-- pv_equiv track=rewrite | github.com/chaofanwang123/My-Leetcode-Solutions-Python- | Leetcode 6/Teemo Attacking.py | findPoisonedDuration2
-- ===== SOURCE A (Python) =====
-- def findPoisonedDuration2(timeSeries, duration):
--     """
--     :type timeSeries: List[int]
--     :type duration: int
--     :rtype: int
--     """
--     st = ed = 0
--     ans = 0
--     for t in timeSeries:
--         if t >= ed:
--             ans += ed - st
--             st = t
--             ed = st + duration
--         else:
--             ed = t + duration
--     ans += ed - st
--     return ans
-- ===== SOURCE B (Python) =====
-- def findPoisonedDuration2(timeSeries, duration):
--     if not timeSeries:
--         return 0
--     return duration + sum(min(b - a, duration)
--                           for a, b in zip(timeSeries, timeSeries[1:]))
-- ===== Notes on version B (the rewrite author's own statement) =====
-- stated objective: idiomatic
-- what changed: Replaces A's maintained merged-interval state (st/ed with a reset branch and a post-loop add) by directly summing each consecutive gap clamped to duration, plus one final duration.
-- outside the precondition, e.g. on findPoisonedDuration2([-2], 3): A returns 1, B returns 3
import Mathlib
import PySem

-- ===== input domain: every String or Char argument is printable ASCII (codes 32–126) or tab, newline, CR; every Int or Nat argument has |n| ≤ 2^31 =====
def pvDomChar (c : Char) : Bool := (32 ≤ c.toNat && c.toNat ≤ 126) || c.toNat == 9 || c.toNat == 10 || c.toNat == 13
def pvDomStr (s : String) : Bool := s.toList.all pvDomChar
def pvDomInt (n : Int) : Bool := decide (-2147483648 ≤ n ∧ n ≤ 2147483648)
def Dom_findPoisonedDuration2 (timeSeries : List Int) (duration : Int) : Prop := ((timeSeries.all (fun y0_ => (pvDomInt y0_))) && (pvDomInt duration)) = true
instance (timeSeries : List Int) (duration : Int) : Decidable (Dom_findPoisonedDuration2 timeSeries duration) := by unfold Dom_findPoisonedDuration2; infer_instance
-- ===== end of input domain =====

-- B replaces A's maintained merged-interval state (st/ed with a reset branch and a
-- post-loop add) by the idiomatic one-liner: duration plus the sum of consecutive gaps
-- clamped to duration; equivalence is proved on the problem's natural domain (first
-- attack time nonnegative, see Pre_ below).

-- ===== PORT A =====
-- loop body of A: state (st, ed, ans)
def pvStepA (duration : Int) (acc : Int × Int × Int) (t : Int) : Int × Int × Int :=
  if t ≥ acc.2.1 then (t, t + duration, acc.2.2 + acc.2.1 - acc.1)
  else (acc.1, t + duration, acc.2.2)

def findPoisonedDuration2 (timeSeries : List Int) (duration : Int) : Int :=
  let s := timeSeries.foldl (pvStepA duration) (0, 0, 0)
  s.2.2 + s.2.1 - s.1

-- ===== PORT B =====
def findPoisonedDuration2_alt (timeSeries : List Int) (duration : Int) : Int :=
  match timeSeries with
  | [] => 0
  | _ :: rest =>
      duration + ((timeSeries.zip rest).map (fun p => min (p.2 - p.1) duration)).sum

-- ===== PRECONDITION & SPEC =====
-- Pre_ excludes nonempty lists whose first attack time is negative: timestamps in this
-- problem are nonnegative, and on such inputs A's st=ed=0 initialization makes it measure
-- the first poison segment from time 0 — an artefact of its implementation that B's
-- natural gap-sum does not reproduce.
def Pre_findPoisonedDuration2 (timeSeries : List Int) (duration : Int) : Prop :=
  timeSeries = [] ∨ 0 ≤ timeSeries.headI
instance (timeSeries : List Int) (duration : Int) : Decidable (Pre_findPoisonedDuration2 timeSeries duration) := by unfold Pre_findPoisonedDuration2; infer_instance

def pvWitness_findPoisonedDuration2 : List Int × Int := ([1, 2, 8], 4)

def Spec_findPoisonedDuration2 (timeSeries : List Int) (duration : Int) (out : Int) : Prop := out = findPoisonedDuration2_alt timeSeries duration
instance (timeSeries : List Int) (duration : Int) (out : Int) : Decidable (Spec_findPoisonedDuration2 timeSeries duration out) := by unfold Spec_findPoisonedDuration2; infer_instance

-- ===== CLAIM (what is proved, stated in full; the proofs are below) =====
def Claim_equal_findPoisonedDuration2 : Prop := ∀ (timeSeries : List Int) (duration : Int), Dom_findPoisonedDuration2 timeSeries duration → Pre_findPoisonedDuration2 timeSeries duration → Spec_findPoisonedDuration2 timeSeries duration (findPoisonedDuration2 timeSeries duration)

-- ===== LEMMAS AND PROOFS =====

/-- Running A's loop over `rest` from a state whose `ed` component is `prev + duration`
    telescopes to the clamped-gap sum that B computes. -/
theorem pvLoopA (duration : Int) :
    ∀ (rest : List Int) (st prev ans : Int),
      (let s := rest.foldl (pvStepA duration) (st, prev + duration, ans)
       s.2.2 + s.2.1 - s.1)
      = ans + prev + duration - st
        + (((prev :: rest).zip rest).map (fun p => min (p.2 - p.1) duration)).sum := by
  intro rest
  induction rest with
  | nil => intro st prev ans; simp; ring
  | cons t rs ih =>
      intro st prev ans
      by_cases h : t ≥ prev + duration
      · have hmin : min (t - prev) duration = duration := by omega
        simp only [List.foldl_cons, pvStepA, if_pos h, List.zip_cons_cons, List.map_cons,
          List.sum_cons, hmin]
        rw [ih]
        ring
      · have hmin : min (t - prev) duration = t - prev := by omega
        simp only [List.foldl_cons, pvStepA, if_neg h, List.zip_cons_cons, List.map_cons,
          List.sum_cons, hmin]
        rw [ih]
        ring

-- ===== VERDICT (by name: the statement is the Claim_ definition above) =====
theorem findPoisonedDuration2_spec : Claim_equal_findPoisonedDuration2 := by
  intro ts d _ hPre
  cases ts with
  | nil => rfl
  | cons t0 rest =>
      have h0 : 0 ≤ t0 := by
        rcases hPre with h | h
        · exact absurd h (by simp)
        · simpa [List.headI] using h
      show findPoisonedDuration2 (t0 :: rest) d = findPoisonedDuration2_alt (t0 :: rest) d
      unfold findPoisonedDuration2 findPoisonedDuration2_alt
      simp only [List.foldl_cons, pvStepA, if_pos (show t0 ≥ (0:Int) from h0)]
      have := pvLoopA d rest t0 t0 ((0:Int) + 0 - 0)
      simp only at this ⊢
      rw [this]
      ring
theorem pvMainLemma (cs : List Char) (pos : Nat) (hpos : pos < cs.length)
    (hnd : ¬(pos = 0 ∧
      pvSepA cs (pvBuildMask cs cs.length (List.replicate cs.length false) 0) 0 = true)) :
    (let mask := pvBuildMask cs cs.length (List.replicate cs.length false) 0
     let start0 : Int := if pvSepA cs mask pos then (pos : Int) - 1 else (pos : Int)
     let start : Int := pvStartLoop cs mask (cs.length + 1) start0
     let eend : Nat := pvEndLoop cs mask cs.length (pos + 1)
     let raw : List Char := PySem.List.slice cs (some start) (some (eend : Int))
     let left := pvTrimLeft raw (raw.length + 1) 0
     let right := pvTrimRight raw left raw.length
     (String.ofList ((raw.drop left).take (right - left)),
       start + (left : Int), start + (right : Int)))
    = (let mask := pvBuildMask cs cs.length (List.replicate cs.length false) 0
       let seps := pvCollectSeps cs mask (cs.length + 1) 0
       let j := pvBisect seps (pos : Int) seps.length 0 seps.length
       let init : Int := if j < seps.length ∧ seps.getD j 0 = pos then (pos : Int) - 1
                         else (pos : Int)
       let k := pvBisect seps init seps.length 0 seps.length
       let start : Nat := if 0 < k then seps.getD (k - 1) 0 + 1 else 0
       let m := pvBisect seps ((pos : Int) + 1) seps.length 0 seps.length
       let eend : Nat := if m < seps.length then seps.getD m 0 else cs.length
       let raw := (cs.drop start).take (eend - start)
       let s1 := raw.dropWhile pvIsTrim
       let left := raw.length - s1.length
       let stripped := (s1.reverse.dropWhile pvIsTrim).reverse
       (String.ofList stripped, (start : Int) + (left : Int),
         (start : Int) + (left : Int) + (stripped.length : Int))) := by
  simp only []
  set mask := pvBuildMask cs cs.length (List.replicate cs.length false) 0 with hmaskd
  set seps := pvCollectSeps cs mask (cs.length + 1) 0 with hsepsd
  obtain ⟨hmem0, hsort⟩ := pvCollect_spec cs mask (cs.length + 1) 0 (by omega) (Or.inl rfl)
  rw [← hsepsd] at hmem0 hsort
  have hmem : ∀ i, i ∈ seps ↔ (i < cs.length ∧ pvSepA cs mask i = true) := by
    intro i
    rw [hmem0 i]
    exact ⟨fun ⟨_, b, c⟩ => ⟨b, c⟩, fun ⟨b, c⟩ => ⟨by omega, b, c⟩⟩
  have mono := pvSortedMono seps hsort
  have helem : ∀ i, i < seps.length →
      seps.getD i 0 < cs.length ∧ pvSepA cs mask (seps.getD i 0) = true := by
    intro i hi
    have hgm : seps.getD i 0 ∈ seps := by
      rw [List.getD_eq_getElem _ _ hi]; exact List.getElem_mem hi
    exact (hmem _).mp hgm
  -- the separator test at pos agrees
  have hj := pvBisectMem seps hsort pos
  set j := pvBisect seps (pos : Int) seps.length 0 seps.length with hjd
  have hcond_iff : (j < seps.length ∧ seps.getD j 0 = pos) ↔ pvSepA cs mask pos = true := by
    rw [← hj, hmem pos]
    exact ⟨fun h => h.2, fun h => ⟨hpos, h⟩⟩
  have hinit : (if j < seps.length ∧ seps.getD j 0 = pos then (pos : Int) - 1 else (pos : Int))
      = (if pvSepA cs mask pos then (pos : Int) - 1 else (pos : Int)) := by
    by_cases hc : pvSepA cs mask pos = true
    · rw [if_pos (hcond_iff.mpr hc), if_pos hc]
    · rw [if_neg (fun hx => hc (hcond_iff.mp hx)), if_neg (by simpa using hc)]
  rw [hinit]
  set init : Int := if pvSepA cs mask pos then (pos : Int) - 1 else (pos : Int) with hinitd
  have hinit0 : 0 ≤ init := by
    rw [hinitd]
    by_cases hc : pvSepA cs mask pos = true
    · rw [if_pos hc]
      have hpz : pos ≠ 0 := by
        intro hz
        subst hz
        exact hnd ⟨rfl, hc⟩
      omega
    · rw [if_neg (by simpa using hc)]; omega
  have hinitle : init ≤ (pos : Int) := by
    rw [hinitd]; split_ifs <;> omega
  obtain ⟨a1, a2, a3, a4⟩ := pvStartLoop_spec cs mask (cs.length + 1) init hinit0 (by omega)
  obtain ⟨b1, b2, b3, b4⟩ :=
    pvBisect_spec seps init mono seps.length 0 seps.length (by omega) (by omega) (le_refl _)
  set k := pvBisect seps init seps.length 0 seps.length with hkd
  set sA := pvStartLoop cs mask (cs.length + 1) init with hsAd
  have hidx : ∀ u : Nat, u < cs.length → pvSepA cs mask u = true →
      ∃ i, i < seps.length ∧ seps.getD i 0 = u := by
    intro u hu hsep
    have humem : u ∈ seps := (hmem u).mpr ⟨hu, hsep⟩
    obtain ⟨t, ht, hte⟩ := List.mem_iff_getElem.mp humem
    exact ⟨t, ht, by rw [List.getD_eq_getElem _ _ ht]; exact hte⟩
  have hstart : sA = ((if 0 < k then seps.getD (k - 1) 0 + 1 else 0 : Nat) : Int) := by
    by_cases hk0 : 0 < k
    · rw [if_pos hk0]
      have ht0 := helem (k - 1) (by omega)
      have ht0init : ((seps.getD (k - 1) 0 : Nat) : Int) < init := b3 (k - 1) (by omega) (by omega)
      have h1 : ((seps.getD (k - 1) 0 : Nat) : Int) < sA := by
        by_contra hc
        have h4 := a4 (seps.getD (k - 1) 0) (by omega) ht0init
        rw [ht0.2] at h4
        simp at h4
      have h2 : sA ≤ ((seps.getD (k - 1) 0 : Nat) : Int) + 1 := by
        by_contra hc
        push_neg at hc
        have hsApos : 0 < sA := by omega
        have hsep' := a3 hsApos
        have hun : (sA - 1).toNat < cs.length := by omega
        obtain ⟨iu, hiu1, hiu2⟩ := hidx (sA - 1).toNat hun hsep'
        have hiuk : iu < k := by
          by_contra hcc
          have h5 := b4 iu (by omega) hiu1
          rw [hiu2] at h5
          omega
        have h6 := mono iu (k - 1) (by omega) (by omega)
        rw [hiu2] at h6
        omega
      push_cast
      omega
    · rw [if_neg hk0]
      have hz : sA = 0 := by
        by_contra hc
        have hsApos : 0 < sA := by omega
        have hsep' := a3 hsApos
        have hun : (sA - 1).toNat < cs.length := by omega
        obtain ⟨iu, hiu1, hiu2⟩ := hidx (sA - 1).toNat hun hsep'
        have h5 := b4 iu (by omega) hiu1
        rw [hiu2] at h5
        omega
      rw [hz]; simp
  -- the end bound agrees
  obtain ⟨e1, e2, e3, e4⟩ := pvEndLoop_spec cs mask cs.length (pos + 1) (by omega) (by omega)
  obtain ⟨c1, c2, c3, c4⟩ :=
    pvBisect_spec seps ((pos : Int) + 1) mono seps.length 0 seps.length
      (by omega) (by omega) (le_refl _)
  set m := pvBisect seps ((pos : Int) + 1) seps.length 0 seps.length with hmd
  set eA := pvEndLoop cs mask cs.length (pos + 1) with heAd
  have hend : eA = (if m < seps.length then seps.getD m 0 else cs.length) := by
    by_cases hm : m < seps.length
    · rw [if_pos hm]
      have hv := helem m hm
      have hvge : (pos : Int) + 1 ≤ ((seps.getD m 0 : Nat) : Int) := by
        have := c4 m (le_refl _) hm
        omega
      have h1 : eA ≤ seps.getD m 0 := by
        by_contra hc
        have h4 := e4 (seps.getD m 0) (by omega) (by omega)
        rw [hv.2] at h4
        simp at h4
      have h2 : seps.getD m 0 ≤ eA := by
        by_contra hc
        push_neg at hc
        have heAn : eA < cs.length := by omega
        have hsepe := e3 heAn
        obtain ⟨ie, hie1, hie2⟩ := hidx eA heAn hsepe
        have hie3 : m ≤ ie := by
          by_contra hcc
          have h5 := c3 ie (by omega) (by omega)
          rw [hie2] at h5
          omega
        have h6 := mono m ie hie3 hie1
        rw [hie2] at h6
        omega
      omega
    · rw [if_neg hm]
      have hmlen : m = seps.length := by omega
      by_contra hc
      have heAn : eA < cs.length := by omega
      have hsepe := e3 heAn
      obtain ⟨ie, hie1, hie2⟩ := hidx eA heAn hsepe
      have h5 := c3 ie (by omega) (by omega)
      rw [hie2] at h5
      omega
  -- the raw slices agree
  have hraw : PySem.List.slice cs (some sA) (some ((eA : Nat) : Int)) =
      (cs.drop (if 0 < k then seps.getD (k - 1) 0 + 1 else 0)).take
        ((if m < seps.length then seps.getD m 0 else cs.length) -
          (if 0 < k then seps.getD (k - 1) 0 + 1 else 0)) := by
    rw [hstart, hend]
    exact PySem.List.slice_natCast cs _ _
  rw [hraw]
  set raw := (cs.drop (if 0 < k then seps.getD (k - 1) 0 + 1 else 0)).take
      ((if m < seps.length then seps.getD m 0 else cs.length) -
        (if 0 < k then seps.getD (k - 1) 0 + 1 else 0)) with hrawd
  -- trimming agrees
  set s1 := raw.dropWhile pvIsTrim with hs1d
  set stp := (s1.reverse.dropWhile pvIsTrim).reverse with hstpd
  have hlen_tw := congrArg List.length (List.takeWhile_append_dropWhile (p := pvIsTrim) (l := raw))
  rw [List.length_append] at hlen_tw
  rw [← hs1d] at hlen_tw
  have hleft : pvTrimLeft raw (raw.length + 1) 0 = (raw.takeWhile pvIsTrim).length := by
    rw [pvTrimLeft_eq raw (raw.length + 1) 0 (by omega)]
    simp
  have hleftB : (raw.takeWhile pvIsTrim).length = raw.length - s1.length := by
    omega
  have hdrop : raw.drop ((raw.takeWhile pvIsTrim).length) = s1 := by
    rw [hs1d, ← pvDropWhile_eq_drop pvIsTrim raw]
  have htwle : (raw.takeWhile pvIsTrim).length ≤ raw.length := by omega
  have hdrop2 : (raw.drop ((raw.takeWhile pvIsTrim).length)).take
      (raw.length - (raw.takeWhile pvIsTrim).length) = s1 := by
    rw [List.take_of_length_le (by simp), hdrop]
  have hright : pvTrimRight raw ((raw.takeWhile pvIsTrim).length) raw.length =
      (raw.takeWhile pvIsTrim).length + stp.length := by
    rw [pvTrimRight_eq raw raw.length ((raw.takeWhile pvIsTrim).length) htwle (le_refl _)]
    rw [hdrop2, hstpd]
    simp
  have hs1split : s1 = stp ++ (s1.reverse.takeWhile pvIsTrim).reverse := by
    rw [hstpd]
    conv_lhs => rw [← List.reverse_reverse s1, ← List.takeWhile_append_dropWhile
      (p := pvIsTrim) (l := s1.reverse)]
    rw [List.reverse_append]
  have hstmt : (raw.drop ((raw.takeWhile pvIsTrim).length)).take stp.length = stp := by
    rw [hdrop]
    conv_lhs => rw [hs1split]
    exact List.take_left
  rw [hleft, hright]
  refine congrArg₂ Prod.mk ?_ (congrArg₂ Prod.mk ?_ ?_)
  · have harith : (raw.takeWhile pvIsTrim).length + stp.length -
        (raw.takeWhile pvIsTrim).length = stp.length := by omega
    rw [harith, hstmt]
  · rw [hstart, hleftB]
  · rw [hstart, hleftB]
    push_cast
    ring

-- ===== VERDICT (by name: the statement is the Claim_ definition above) =====
theorem extract_sql_under_cursor_spec : Claim_unchanged_extract_sql_under_cursor := by
  intro s c hdom hndD
  show extract_sql_under_cursor s c = extract_sql_under_cursor_alt s c
  unfold extract_sql_under_cursor extract_sql_under_cursor_alt
  simp only []
  set cs := s.toList with hcs
  set p2 : Int := if (if ((cs.length : Nat) : Int) < c then ((cs.length : Nat) : Int) else c) < 0
      then 0 else (if ((cs.length : Nat) : Int) < c then ((cs.length : Nat) : Int) else c)
    with hp2d
  have hp2b : 0 ≤ p2 ∧ p2 ≤ (cs.length : Int) := by rw [hp2d]; split_ifs <;> omega
  have hio1 : (if p2 = ((cs.length : Nat) : Int) then ((cs.length : Nat) : Int) - 1 else p2) <
      ((cs.length : Nat) : Int) := by split_ifs <;> omega
  have hio2 : ((if p2 = ((cs.length : Nat) : Int) then ((cs.length : Nat) : Int) - 1 else p2) + 1).toNat <
      cs.length + 1 := by split_ifs <;> omega
  have hio3 : ((if p2 = ((cs.length : Nat) : Int) then ((cs.length : Nat) : Int) - 1 else p2) + 1).toNat =
      (if p2 = ((cs.length : Nat) : Int) then cs.length else p2.toNat + 1) := by
    split_ifs <;> omega
  have hbridge : pvDescendWs cs (cs.length + 1)
      (if p2 = ((cs.length : Nat) : Int) then ((cs.length : Nat) : Int) - 1 else p2) =
      (let t := PySem.Chars.rstrip
        (cs.take (if p2 = ((cs.length : Nat) : Int) then cs.length else p2.toNat + 1));
       if t = [] then none else some (t.length - 1)) := by
    rw [pvDescend_eq cs (cs.length + 1) _ hio1 hio2, hio3]
  rw [hbridge]
  rcases hpo : (if p2 = ((cs.length : Nat) : Int) ∨ PySem.Chars.isspace (cs.getD p2.toNat ' ') then
      (let t := PySem.Chars.rstrip
        (cs.take (if p2 = ((cs.length : Nat) : Int) then cs.length else p2.toNat + 1));
       if t = [] then none else some (t.length - 1))
    else some p2.toNat) with _ | pos
  · rfl
  · have hfacts := pvPos_facts cs p2 hp2b.1 hp2b.2 pos hpo
    have hnd' : ¬(pos = 0 ∧
        pvSepA cs (pvBuildMask cs cs.length (List.replicate cs.length false) 0) 0 = true) := by
      rintro ⟨h0, hsep0⟩
      apply hndD
      obtain ⟨hn1, hns, hall⟩ := hfacts.2 h0
      show D_extract_sql_under_cursor s c
      unfold D_extract_sql_under_cursor
      simp only []
      rw [← hcs]
      have hpmax : max 0 (min c ((cs.length : Nat) : Int)) = p2 := by
        rw [hp2d]; split_ifs <;> omega
      rw [hpmax]
      exact ⟨hn1, hns, hall, pvSep0_D cs _ hsep0⟩
    exact pvMainLemma cs pos hfacts.1 hnd'

theorem extract_sql_under_cursor_changed : Claim_changed_extract_sql_under_cursor := by
  unfold Claim_changed_extract_sql_under_cursor; decide
-- pv_equiv track=rewrite | github.com/toruinaba/tascpy | src/tascpy/utils/split.py | split_list_by_integers
-- ===== SOURCE A (Python) =====
-- from typing import List, TypeVar, Callable, Any, Tuple
--
-- T = TypeVar('T')
--
-- def split_list_by_integers(data: List[T], markers: List[int]) -> List[List[T]]:
--     """
--     整数リストの値に基づいてデータリストを分割します。マーカー値が同じ要素は同じグループに振り分けられます。
--
--     Args:
--         data: 分割対象のデータリスト
--         markers: 各要素がどのグループに属するかを示す整数リスト（dataと同じ長さ）
--
--     Returns:
--         分割後のリストを要素とするリスト。各サブリストは同じマーカー値を持つ要素で構成されます。
--         サブリストはマーカー値に基づいて昇順に並べられます。
--
--     Raises:
--         ValueError: データとマーカーの長さが一致しない場合
--
--     Examples:
--         >>> from tascpy.utils.split import split_list_by_integers
--         >>> data = ['a', 'b', 'c', 'd', 'e', 'f']
--         >>> markers = [2, 1, 2, 3, 1, 3]
--         >>> split_list_by_integers(data, markers)
--         [['b', 'e'], ['a', 'c'], ['d', 'f']]
--     """
--     if len(data) != len(markers):
--         raise ValueError("データリストとマーカーリストの長さは一致する必要があります")
--
--     # Create a dictionary to group elements by marker value
--     groups = {}
--     for item, marker in zip(data, markers):
--         if marker not in groups:
--             groups[marker] = []
--         groups[marker].append(item)
--
--     # Return the grouped elements in order of marker values
--     return [groups[key] for key in sorted(groups.keys())]
-- ===== SOURCE B (Python) =====
-- from typing import List, TypeVar
--
-- T = TypeVar('T')
--
-- def split_list_by_integers(data: List[T], markers: List[int]) -> List[List[T]]:
--     if len(data) != len(markers):
--         raise ValueError("データリストとマーカーリストの長さは一致する必要があります")
--     # stable sort by marker only: tied items keep order, items are never compared
--     pairs = sorted(zip(markers, data), key=lambda p: p[0])
--     grouped = []  # list of (marker, items) pairs, one per run of equal markers
--     for m, x in pairs:
--         if grouped and grouped[-1][0] == m:
--             grouped[-1][1].append(x)
--         else:
--             grouped.append((m, [x]))
--     return [items for _, items in grouped]
-- ===== Notes on version B (the rewrite author's own statement) =====
-- stated objective: alternative
-- what changed: Replaces A's dict-of-lists grouping pass plus final key sort with a stable sort of (marker, item) pairs keyed on the marker alone, followed by one run-grouping pass over the sorted pairs; no dict is built.
import Mathlib
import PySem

***

-- Goal of the exercise --
From the line holding "unfold Pre_findPoisonedDuration2; infer_instance" to the line holding "prev := by omega", inclusive, restate each line above exactly as written.

-- Response to the exercise --
instance (timeSeries : List Int) (duration : Int) : Decidable (Pre_findPoisonedDuration2 timeSeries duration) := by unfold Pre_findPoisonedDuration2; infer_instance

def pvWitness_findPoisonedDuration2 : List Int × Int := ([1, 2, 8], 4)

def Spec_findPoisonedDuration2 (timeSeries : List Int) (duration : Int) (out : Int) : Prop := out = findPoisonedDuration2_alt timeSeries duration
instance (timeSeries : List Int) (duration : Int) (out : Int) : Decidable (Spec_findPoisonedDuration2 timeSeries duration out) := by unfold Spec_findPoisonedDuration2; infer_instance

-- ===== CLAIM (what is proved, stated in full; the proofs are below) =====
def Claim_equal_findPoisonedDuration2 : Prop := ∀ (timeSeries : List Int) (duration : Int), Dom_findPoisonedDuration2 timeSeries duration → Pre_findPoisonedDuration2 timeSeries duration → Spec_findPoisonedDuration2 timeSeries duration (findPoisonedDuration2 timeSeries duration)

-- ===== LEMMAS AND PROOFS =====

/-- Running A's loop over `rest` from a state whose `ed` component is `prev + duration`
    telescopes to the clamped-gap sum that B computes. -/
theorem pvLoopA (duration : Int) :
    ∀ (rest : List Int) (st prev ans : Int),
      (let s := rest.foldl (pvStepA duration) (st, prev + duration, ans)
       s.2.2 + s.2.1 - s.1)
      = ans + prev + duration - st
        + (((prev :: rest).zip rest).map (fun p => min (p.2 - p.1) duration)).sum := by
  intro rest
  induction rest with
  | nil => intro st prev ans; simp; ring
  | cons t rs ih =>
      intro st prev ans
      by_cases h : t ≥ prev + duration
      · have hmin : min (t - prev) duration = duration := by omega
        simp only [List.foldl_cons, pvStepA, if_pos h, List.zip_cons_cons, List.map_cons,
          List.sum_cons, hmin]
        rw [ih]
        ring
      · have hmin : min (t - prev) duration = t - prev := by omega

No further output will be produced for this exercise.